Task inputs
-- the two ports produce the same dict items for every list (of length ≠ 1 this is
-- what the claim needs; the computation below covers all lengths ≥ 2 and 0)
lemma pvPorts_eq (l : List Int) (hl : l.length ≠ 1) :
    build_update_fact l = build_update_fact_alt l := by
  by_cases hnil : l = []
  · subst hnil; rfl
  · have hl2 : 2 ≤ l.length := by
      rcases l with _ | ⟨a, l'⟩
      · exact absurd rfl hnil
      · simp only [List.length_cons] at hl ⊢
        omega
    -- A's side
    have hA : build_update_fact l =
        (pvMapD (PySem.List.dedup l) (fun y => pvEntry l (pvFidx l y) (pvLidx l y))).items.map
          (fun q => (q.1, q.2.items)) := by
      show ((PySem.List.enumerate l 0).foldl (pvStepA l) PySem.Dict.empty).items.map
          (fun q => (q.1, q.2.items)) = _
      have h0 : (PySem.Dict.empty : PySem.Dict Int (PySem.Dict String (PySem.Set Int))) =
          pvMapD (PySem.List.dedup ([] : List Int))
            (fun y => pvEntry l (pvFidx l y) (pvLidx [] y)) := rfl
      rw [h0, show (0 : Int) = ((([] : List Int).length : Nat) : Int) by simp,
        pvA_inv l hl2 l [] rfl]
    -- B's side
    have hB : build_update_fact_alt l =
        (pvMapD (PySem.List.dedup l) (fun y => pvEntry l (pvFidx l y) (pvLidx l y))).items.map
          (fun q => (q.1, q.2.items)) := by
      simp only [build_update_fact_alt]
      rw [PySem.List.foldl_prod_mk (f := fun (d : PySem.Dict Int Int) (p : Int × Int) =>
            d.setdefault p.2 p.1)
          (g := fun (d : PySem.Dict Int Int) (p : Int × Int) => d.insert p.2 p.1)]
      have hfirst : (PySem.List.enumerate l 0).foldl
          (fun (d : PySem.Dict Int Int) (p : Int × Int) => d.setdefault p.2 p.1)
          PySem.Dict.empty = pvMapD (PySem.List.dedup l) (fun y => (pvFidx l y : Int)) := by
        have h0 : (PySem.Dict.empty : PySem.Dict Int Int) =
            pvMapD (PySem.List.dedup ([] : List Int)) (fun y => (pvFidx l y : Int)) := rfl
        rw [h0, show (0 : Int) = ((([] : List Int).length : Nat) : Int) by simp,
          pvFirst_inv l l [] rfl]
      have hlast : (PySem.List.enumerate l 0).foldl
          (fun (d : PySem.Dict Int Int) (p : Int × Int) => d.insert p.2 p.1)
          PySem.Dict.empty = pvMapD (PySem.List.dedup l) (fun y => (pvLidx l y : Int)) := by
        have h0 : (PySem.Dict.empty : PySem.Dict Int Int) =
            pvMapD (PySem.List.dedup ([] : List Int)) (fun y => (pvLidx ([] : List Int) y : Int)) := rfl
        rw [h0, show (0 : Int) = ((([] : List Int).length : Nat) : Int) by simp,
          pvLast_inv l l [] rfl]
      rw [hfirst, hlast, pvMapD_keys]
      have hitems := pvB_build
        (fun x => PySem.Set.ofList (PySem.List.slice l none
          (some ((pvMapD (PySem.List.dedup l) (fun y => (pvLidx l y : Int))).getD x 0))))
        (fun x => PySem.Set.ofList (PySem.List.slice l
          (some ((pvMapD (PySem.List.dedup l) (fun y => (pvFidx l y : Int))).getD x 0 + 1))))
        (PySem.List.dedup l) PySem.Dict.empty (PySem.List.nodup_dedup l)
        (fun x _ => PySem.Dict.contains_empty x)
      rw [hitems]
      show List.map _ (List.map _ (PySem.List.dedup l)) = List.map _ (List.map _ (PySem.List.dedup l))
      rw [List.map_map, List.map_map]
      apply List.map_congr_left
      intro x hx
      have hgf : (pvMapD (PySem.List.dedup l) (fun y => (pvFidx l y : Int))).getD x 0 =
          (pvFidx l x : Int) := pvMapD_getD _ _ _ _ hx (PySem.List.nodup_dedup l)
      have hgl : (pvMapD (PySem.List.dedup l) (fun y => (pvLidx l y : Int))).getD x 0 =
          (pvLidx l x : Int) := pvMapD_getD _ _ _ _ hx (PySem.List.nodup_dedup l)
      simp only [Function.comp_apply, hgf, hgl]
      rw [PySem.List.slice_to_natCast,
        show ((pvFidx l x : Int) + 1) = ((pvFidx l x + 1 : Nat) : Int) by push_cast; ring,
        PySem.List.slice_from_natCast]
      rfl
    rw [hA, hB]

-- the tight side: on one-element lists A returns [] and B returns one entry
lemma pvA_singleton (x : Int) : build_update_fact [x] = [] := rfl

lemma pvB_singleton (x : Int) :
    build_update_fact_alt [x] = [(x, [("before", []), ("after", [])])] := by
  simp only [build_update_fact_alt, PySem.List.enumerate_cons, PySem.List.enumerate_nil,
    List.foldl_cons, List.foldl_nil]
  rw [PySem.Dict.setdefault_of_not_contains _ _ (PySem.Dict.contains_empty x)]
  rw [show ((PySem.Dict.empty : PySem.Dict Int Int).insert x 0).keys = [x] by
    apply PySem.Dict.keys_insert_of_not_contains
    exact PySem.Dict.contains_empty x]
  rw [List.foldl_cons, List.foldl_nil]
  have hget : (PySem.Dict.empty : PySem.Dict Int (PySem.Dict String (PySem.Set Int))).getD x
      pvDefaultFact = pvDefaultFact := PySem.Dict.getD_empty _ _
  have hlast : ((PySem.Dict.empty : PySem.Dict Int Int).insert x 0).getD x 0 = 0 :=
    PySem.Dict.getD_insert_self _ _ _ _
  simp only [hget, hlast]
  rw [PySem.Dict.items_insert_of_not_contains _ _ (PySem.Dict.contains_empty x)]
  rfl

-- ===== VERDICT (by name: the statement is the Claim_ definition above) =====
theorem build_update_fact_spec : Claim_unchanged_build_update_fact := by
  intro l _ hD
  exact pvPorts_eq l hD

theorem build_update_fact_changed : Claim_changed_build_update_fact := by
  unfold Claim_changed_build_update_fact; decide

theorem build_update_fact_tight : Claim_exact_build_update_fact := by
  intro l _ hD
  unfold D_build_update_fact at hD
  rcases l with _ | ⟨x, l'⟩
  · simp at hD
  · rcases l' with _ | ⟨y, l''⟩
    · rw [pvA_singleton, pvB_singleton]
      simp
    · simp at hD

Work task
Set down precisely the lines above between the line holding "lemma pvPorts_eq (l" and the line holding "(fun y => pvEntry l (pvFidx l y) (pvLidx []", inclusive, and nothing beyond them.

Solution for this problem
lemma pvPorts_eq (l : List Int) (hl : l.length ≠ 1) :
    build_update_fact l = build_update_fact_alt l := by
  by_cases hnil : l = []
  · subst hnil; rfl
  · have hl2 : 2 ≤ l.length := by
      rcases l with _ | ⟨a, l'⟩
      · exact absurd rfl hnil
      · simp only [List.length_cons] at hl ⊢
        omega
    -- A's side
    have hA : build_update_fact l =
        (pvMapD (PySem.List.dedup l) (fun y => pvEntry l (pvFidx l y) (pvLidx l y))).items.map
          (fun q => (q.1, q.2.items)) := by
      show ((PySem.List.enumerate l 0).foldl (pvStepA l) PySem.Dict.empty).items.map
          (fun q => (q.1, q.2.items)) = _
      have h0 : (PySem.Dict.empty : PySem.Dict Int (PySem.Dict String (PySem.Set Int))) =
          pvMapD (PySem.List.dedup ([] : List Int))
            (fun y => pvEntry l (pvFidx l y) (pvLidx [] y)) := rfl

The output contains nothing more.